> Required work
Write out only the opening lines of the entries, through the line with "have : w ≤ u := by".

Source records
theorem emitB_pairwise (s : List Int) (hpw : s.Pairwise (· < ·)) :
    (emitB s).Pairwise (· < ·) := by
  induction s with
  | nil => simp [emitB]
  | cons v t ih =>
    cases t with
    | nil => simp [emitB]
    | cons w t2 =>
      have hpw' : (w :: t2).Pairwise (· < ·) := hpw.of_cons
      have hvw : v < w := (List.pairwise_cons.mp hpw).1 w List.mem_cons_self
      have hb : ∀ a ∈ emitB (w :: t2), w ≤ a := by
        intro a ha
        obtain ⟨u, hu, h⟩ := (emitB_mem _ hpw' a).mp ha
        have : w ≤ u := by
          rcases List.mem_cons.mp hu with rfl | hu'
          · exact le_refl _
          · exact le_of_lt ((List.pairwise_cons.mp hpw').1 u hu')
        omega
      by_cases hgap : w > v + 1
      · simp only [emitB, if_pos hgap]
        refine List.pairwise_cons.mpr ⟨?_, List.pairwise_cons.mpr ⟨?_, ih hpw'⟩⟩
        · intro a ha
          rcases List.mem_cons.mp ha with rfl | ha'
          · omega
          · have := hb a ha'; omega
        · intro a ha; have := hb a ha; omega
      · simp only [emitB, if_neg hgap]
        refine List.pairwise_cons.mpr ⟨?_, ih hpw'⟩
        intro a ha; have := hb a ha; omega

-- every element of a Pairwise-(≤) list is at most its last element
theorem le_getLast_of_pairwise (s : List Int) (h : s ≠ []) (hpw : s.Pairwise (· ≤ ·)) :
    ∀ v ∈ s, v ≤ s.getLast h := by
  induction s with
  | nil => exact absurd rfl h
  | cons x t ih =>
    cases t with
    | nil => intro v hv; simp at hv; simp [hv]
    | cons y t2 =>
      intro v hv
      rw [List.getLast_cons (by simp : (y :: t2) ≠ [])]
      rcases List.mem_cons.mp hv with rfl | hv'
      · have hxy : v ≤ y := (List.pairwise_cons.mp hpw).1 y List.mem_cons_self
        have := ih (by simp) hpw.of_cons y List.mem_cons_self
        omega
      · exact ih (by simp) hpw.of_cons v hv'

-- the central lemma: A's per-axis sorted set equals B's axisB output
theorem axis_eq (sAset vals : List Int) (hvne : vals ≠ []) (hnd : sAset.Nodup)
    (hmem : ∀ a, a ∈ sAset ↔ ∃ v ∈ vals, a = v ∨ a = v + 1) :
    PySem.List.sorted
      (PySem.Set.add (PySem.Set.add sAset ((PySem.List.min? sAset (fun v => v)).getD 0 - 1))
        ((PySem.List.max? sAset (fun v => v)).getD 0 + 1)) (fun v => v) false
      = axisB vals := by
  set s := PySem.List.sorted (PySem.Set.ofList vals) (fun v => v) false with hs
  have hpw : s.Pairwise (· < ·) := PySem.List.sorted_ofList_pairwise_lt vals
  have hmem_s : ∀ v, v ∈ s ↔ v ∈ vals := by
    intro v; rw [hs, PySem.List.mem_sorted, PySem.Set.mem_ofList]
  have hsne : s ≠ [] := by
    obtain ⟨v, hv⟩ := List.exists_mem_of_ne_nil vals hvne
    exact List.ne_nil_of_mem ((hmem_s v).mpr hv)
  obtain ⟨h0, t, hst⟩ := List.exists_cons_of_ne_nil hsne
  have hm0 : PySem.List.pyGetD s 0 (0 : Int) = h0 := by
    rw [hst]; exact PySem.List.pyGetD_zero_cons _ _ _
  have hmL : PySem.List.pyGetD s (-1) (0 : Int) = s.getLast hsne :=
    PySem.List.pyGetD_neg_one s 0 hsne
  set L := s.getLast hsne with hL
  have h0_mem : h0 ∈ s := by rw [hst]; exact List.mem_cons_self
  have h0_le : ∀ v ∈ s, h0 ≤ v := by
    intro v hv
    rw [hst] at hv
    rcases List.mem_cons.mp hv with rfl | hv'
    · exact le_refl _
    · exact le_of_lt ((List.pairwise_cons.mp (hst ▸ hpw)).1 v hv')
  have hL_mem : L ∈ s := List.getLast_mem hsne
  have le_L : ∀ v ∈ s, v ≤ L := le_getLast_of_pairwise s hsne (hpw.imp le_of_lt)
  have hsAne : sAset ≠ [] :=
    List.ne_nil_of_mem ((hmem h0).mpr ⟨h0, (hmem_s h0).mp h0_mem, Or.inl rfl⟩)
  have hminx : (PySem.List.min? sAset (fun v => v)).getD 0 = h0 := by
    obtain ⟨m, hmeq⟩ := Option.ne_none_iff_exists'.mp
      (fun hc => hsAne ((PySem.List.min?_eq_none_iff sAset (fun v : Int => v)).mp hc))
    rw [hmeq, Option.getD_some]
    obtain ⟨v, hv, hcase⟩ := (hmem m).mp (PySem.List.min?_mem hmeq)
    have hvs : v ∈ s := (hmem_s v).mpr hv
    have h1 : h0 ≤ m := by
      have := h0_le v hvs
      rcases hcase with h | h <;> omega
    have h2 : m ≤ h0 := PySem.List.min?_isMin hmeq _ ((hmem h0).mpr ⟨h0, (hmem_s h0).mp h0_mem, Or.inl rfl⟩)
    omega
  have hmaxx : (PySem.List.max? sAset (fun v => v)).getD 0 = L + 1 := by
    obtain ⟨m, hmeq⟩ := Option.ne_none_iff_exists'.mp
      (fun hc => hsAne ((PySem.List.max?_eq_none_iff sAset (fun v : Int => v)).mp hc))
    rw [hmeq, Option.getD_some]
    obtain ⟨v, hv, hcase⟩ := (hmem m).mp (PySem.List.max?_mem hmeq)
    have hvs : v ∈ s := (hmem_s v).mpr hv
    have h1 : m ≤ L + 1 := by
      have := le_L v hvs
      rcases hcase with h | h <;> omega
    have h2 : L + 1 ≤ m := PySem.List.max?_isMax hmeq _
      ((hmem (L + 1)).mpr ⟨L, (hmem_s L).mp hL_mem, Or.inr rfl⟩)
    omega
  have hemit_bounds : ∀ a ∈ emitB s, h0 ≤ a ∧ a ≤ L + 1 := by
    intro a ha
    obtain ⟨u, hu, h⟩ := (emitB_mem s hpw a).mp ha
    have := h0_le u hu; have := le_L u hu
    constructor <;> omega
  have hLpw : ((h0 - 1) :: (emitB s ++ [L + 2])).Pairwise (· < ·) := by
    refine List.pairwise_cons.mpr ⟨?_, List.pairwise_append.mpr ⟨emitB_pairwise s hpw, ?_, ?_⟩⟩
    · intro a ha
      rcases List.mem_append.mp ha with ha' | ha'
      · have := (hemit_bounds a ha').1; omega
      · have hh0L := le_L h0 h0_mem
        simp at ha'; omega
    · simp
    · intro a ha b hb
      simp at hb
      have := (hemit_bounds a ha).2; omega
  have hLnd : ((h0 - 1) :: (emitB s ++ [L + 2])).Nodup :=
    hLpw.imp (fun h => ne_of_lt h)
  have hperm : ((h0 - 1) :: (emitB s ++ [L + 2])).Perm
      (PySem.Set.add (PySem.Set.add sAset ((PySem.List.min? sAset (fun v => v)).getD 0 - 1))
        ((PySem.List.max? sAset (fun v => v)).getD 0 + 1)) := by
    rw [hminx, hmaxx]
    refine (List.perm_ext_iff_of_nodup hLnd
      (PySem.Set.nodup_add _ _ (PySem.Set.nodup_add _ _ hnd))).mpr ?_
    intro a
    rw [PySem.Set.mem_add, PySem.Set.mem_add, hmem a]
    simp only [List.mem_cons, List.mem_append, List.not_mem_nil, or_false, emitB_mem s hpw]
    constructor
    · rintro (h | ⟨u, hu, hc⟩ | h)
      · exact Or.inl (Or.inr h)
      · exact Or.inl (Or.inl ⟨u, (hmem_s u).mp hu, hc⟩)
      · exact Or.inr (by omega)
    · rintro ((⟨u, hu, hc⟩ | h) | h)
      · exact Or.inr (Or.inl ⟨u, (hmem_s u).mpr hu, hc⟩)
      · exact Or.inl h
      · exact Or.inr (Or.inr (by omega))
  rw [axisB]
  rw [← hs, hm0, hmL]
  apply PySem.List.sorted_eq_of_perm_of_pairwise_lt <;> first | exact hperm | exact hLpw

-- ===== VERDICT (by name: the statement is the Claim_ definition above) =====
theorem compress_coords_spec : Claim_equal_compress_coords := by
  intro loop _hdom hpre
  unfold Spec_compress_coords compress_coords compress_coords_alt
  dsimp only
  obtain ⟨hnd1, hnd2⟩ := nodup_foldA loop (PySem.List.len loop)
      (PySem.List.pyRange 0 (PySem.List.len loop) 1) (PySem.Set.empty, PySem.Set.empty)
      List.nodup_nil List.nodup_nil
  refine Prod.ext ?_ ?_
  · refine axis_eq _ _ (by simp [hpre.1]) hnd1 ?_
    intro a
    rw [sA_mem_fst loop hpre a]
    constructor
    · rintro ⟨p, hp, h⟩; exact ⟨p.1, List.mem_map.mpr ⟨p, hp, rfl⟩, h⟩
    · rintro ⟨v, hv, h⟩
      obtain ⟨p, hp, rfl⟩ := List.mem_map.mp hv
      exact ⟨p, hp, h⟩
  · refine axis_eq _ _ (by simp [hpre.1]) hnd2 ?_
    intro a
    rw [sA_mem_snd loop hpre a]
    constructor
    · rintro ⟨p, hp, h⟩; exact ⟨p.2, List.mem_map.mpr ⟨p, hp, rfl⟩, h⟩
    · rintro ⟨v, hv, h⟩
      obtain ⟨p, hp, rfl⟩ := List.mem_map.mp hv
      exact ⟨p, hp, h⟩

> Response below
theorem emitB_pairwise (s : List Int) (hpw : s.Pairwise (· < ·)) :
    (emitB s).Pairwise (· < ·) := by
  induction s with
  | nil => simp [emitB]
  | cons v t ih =>
    cases t with
    | nil => simp [emitB]
    | cons w t2 =>
      have hpw' : (w :: t2).Pairwise (· < ·) := hpw.of_cons
      have hvw : v < w := (List.pairwise_cons.mp hpw).1 w List.mem_cons_self
      have hb : ∀ a ∈ emitB (w :: t2), w ≤ a := by
        intro a ha
        obtain ⟨u, hu, h⟩ := (emitB_mem _ hpw' a).mp ha
        have : w ≤ u := by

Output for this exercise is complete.